Wall Street expects $3.11 in earnings per share and revenue of $68.9bn, compared with $2.93 a share and revenue of $62bn for the same period a year earlier.

Shares in the company, worth a total of $3.28tn, are up roughly 8% over the past 12 months, even as it has poured capital investment into AI and plans $80bn on new AI spending this year.

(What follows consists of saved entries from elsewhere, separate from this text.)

-- pv_equiv track=rewrite | github.com/esuyer/MAPython_2025 | L16_VE_cw.py | even_to_dot
-- ===== SOURCE A (Python) =====
-- def even_to_dot(g):
--   new_st=""
--   for i in range (len(g)):
--       if i % 2==0:
--         new_st+="."
--       else:
--         new_st+=g[i]
--
--   return new_st
-- ===== SOURCE B (Python) =====
-- def even_to_dot(g):
--     # Bulk slice assignment instead of a per-index loop with a branch.
--     l = list(g)
--     k = (len(l) + 1) // 2          # number of even positions
--     l[::2] = '.' * k
--     return ''.join(l)
-- ===== Notes on version B (the rewrite author's own statement) =====
-- stated objective: idiomatic
-- what changed: Replaces the per-index loop with its even/odd branch by one bulk slice assignment of a run of dots into the even positions of a char list, then a single join.
import Mathlib
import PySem

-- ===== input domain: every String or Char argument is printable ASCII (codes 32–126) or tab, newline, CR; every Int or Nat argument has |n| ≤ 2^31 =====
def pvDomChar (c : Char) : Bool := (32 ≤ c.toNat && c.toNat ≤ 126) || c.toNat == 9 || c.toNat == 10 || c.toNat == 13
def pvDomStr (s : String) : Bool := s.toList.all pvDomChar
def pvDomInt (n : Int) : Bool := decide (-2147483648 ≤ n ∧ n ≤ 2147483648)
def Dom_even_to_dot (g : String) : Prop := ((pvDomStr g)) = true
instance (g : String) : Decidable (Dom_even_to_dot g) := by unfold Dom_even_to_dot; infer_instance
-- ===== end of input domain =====

-- B replaces A's per-index loop and even/odd branch by one bulk slice assignment
-- l[::2] = '.' * ceil(n/2) followed by a join (idiomatic; return value proved equal).


-- ===== PORT A =====
-- new_st accumulated as a list of chars (Python str built by '+='); g[i] is always
-- in range here, so pyGetD with an unused default is exact.
def even_to_dot (g : String) : String :=
  String.ofList ((PySem.List.pyRange 0 (PySem.Str.len g) 1).foldl
    (fun acc i =>
      if PySem.Int.mod i 2 = 0 then acc ++ ['.']
      else acc ++ [PySem.List.pyGetD g.toList i ' '])
    [])

-- ===== PORT B =====
-- hand port of the slice assignment 'l[::2] = repl' (replacement length always equals
-- the number of even positions here, so no ValueError case arises): write the chars of
-- repl at positions 0,2,4,… of l.
def setStep2 : List Char → List Char → List Char
  | [], l => l
  | _ :: _, [] => []
  | r :: _, [_] => [r]
  | r :: rs, _ :: b :: t => r :: b :: setStep2 rs t

def even_to_dot_alt (g : String) : String :=
  let l := g.toList
  let k : Int := PySem.Int.floordiv ((l.length : Int) + 1) 2
  String.ofList (setStep2 (List.replicate k.toNat '.') l)

-- ===== PRECONDITION & SPEC =====
def Spec_even_to_dot (g : String) (out : String) : Prop := out = even_to_dot_alt g
instance (g : String) (out : String) : Decidable (Spec_even_to_dot g out) := by unfold Spec_even_to_dot; infer_instance

-- ===== CLAIM (what is proved, stated in full; the proofs are below) =====
def Claim_equal_even_to_dot : Prop := ∀ (g : String), Dom_even_to_dot g → Spec_even_to_dot g (even_to_dot g)

-- ===== LEMMAS AND PROOFS =====

-- canonical result: dot at even positions, original char at odd ones
def dotify : List Char → List Char
  | [] => []
  | [_] => ['.']
  | _ :: b :: t => '.' :: b :: dotify t

theorem mapDot (l : List Char) :
    (List.range l.length).map
      (fun k => if k % 2 = 0 then ('.' : Char) else l.getD k ' ') = dotify l := by
  induction l using dotify.induct with
  | case1 => simp [dotify]
  | case2 a => simp [dotify, List.range_succ]
  | case3 a b t ih =>
      have h2 : (a :: b :: t).length = t.length + 1 + 1 := by simp
      rw [h2, List.range_succ_eq_map, List.range_succ_eq_map, dotify]
      simp only [List.map_cons, List.map_map]
      refine congrArg₂ List.cons (by norm_num) (congrArg₂ List.cons (by norm_num) ?_)
      rw [← ih]
      apply List.map_congr_left
      intro k hk
      simp only [Function.comp_apply, Nat.succ_eq_add_one]
      have hp : (k + 1 + 1) % 2 = k % 2 := by omega
      rw [hp]
      by_cases h : k % 2 = 0
      · simp [h]
      · simp [h, List.getD]

theorem foldA (l : List Char) :
    (PySem.List.pyRange 0 (l.length : Int) 1).foldl
      (fun acc i =>
        if PySem.Int.mod i 2 = 0 then acc ++ ['.']
        else acc ++ [PySem.List.pyGetD l i ' ']) [] = dotify l := by
  have hbody : ∀ (acc : List Char) (i : Int),
      (if PySem.Int.mod i 2 = 0 then acc ++ ['.'] else acc ++ [PySem.List.pyGetD l i ' '])
        = acc ++ [if PySem.Int.mod i 2 = 0 then '.' else PySem.List.pyGetD l i ' '] := by
    intro acc i
    by_cases h : PySem.Int.mod i 2 = 0
    · rw [if_pos h, if_pos h]
    · rw [if_neg h, if_neg h]
  simp only [hbody]
  rw [PySem.List.foldl_append_singleton_eq_map]
  rw [PySem.List.pyRange_one]
  simp only [List.nil_append, List.map_map, Int.sub_zero, Int.toNat_natCast]
  rw [← mapDot]
  apply List.map_congr_left
  intro k hk
  simp only [Function.comp_apply, Int.zero_add]
  have hmod : PySem.Int.mod (k : Int) 2 = ((k % 2 : Nat) : Int) := by
    simp only [PySem.Int.mod, Int.fmod_eq_emod]
    omega
  rw [hmod, PySem.List.pyGetD_natCast]
  by_cases h : k % 2 = 0
  · have h0 : ((k % 2 : Nat) : Int) = 0 := by omega
    rw [if_pos h0, if_pos h]
  · have h0 : ¬ ((k % 2 : Nat) : Int) = 0 := by omega
    rw [if_neg h0, if_neg h]

theorem setRep (l : List Char) :
    setStep2 (List.replicate ((l.length + 1) / 2) '.') l = dotify l := by
  induction l using dotify.induct with
  | case1 => simp [setStep2, dotify]
  | case2 a => simp [setStep2, dotify]
  | case3 a b t ih =>
      have h : ((a :: b :: t).length + 1) / 2 = (t.length + 1) / 2 + 1 := by simp; omega
      rw [h, List.replicate_succ, setStep2, ih, dotify]

-- ===== VERDICT (by name: the statement is the Claim_ definition above) =====
theorem even_to_dot_spec : Claim_equal_even_to_dot := by
  intro g _
  show even_to_dot g = even_to_dot_alt g
  unfold even_to_dot even_to_dot_alt
  have hlen : PySem.Str.len g = (g.toList.length : Int) := by
    simp [PySem.Str.len]
  have hk : (PySem.Int.floordiv ((g.toList.length : Int) + 1) 2).toNat
      = (g.toList.length + 1) / 2 := by
    simp only [PySem.Int.floordiv]
    rw [Int.fdiv_eq_ediv]
    simp
    omega
  rw [hlen, foldA g.toList]
  simp only [hk, setRep]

Meta has made similar commitments; US tech giants are rushing to gain an edge over their competitors in the AI race.

The company said in a blogpost on 3 January that it planned “to build out AI-enabled datacenters to train AI models and deploy AI and cloud-based applications around the world”.

The company’s earnings report comes in the shadow of a sell-off in AI-exposed companies on Monday when a Chinese company, DeepSeek, said its AI model had achieved similar results to those of US companies at a fraction of the cost. Chipmaker Nvidia lost some $600bn in market capitalization, though it recovered part of that value in the ensuing days of trading.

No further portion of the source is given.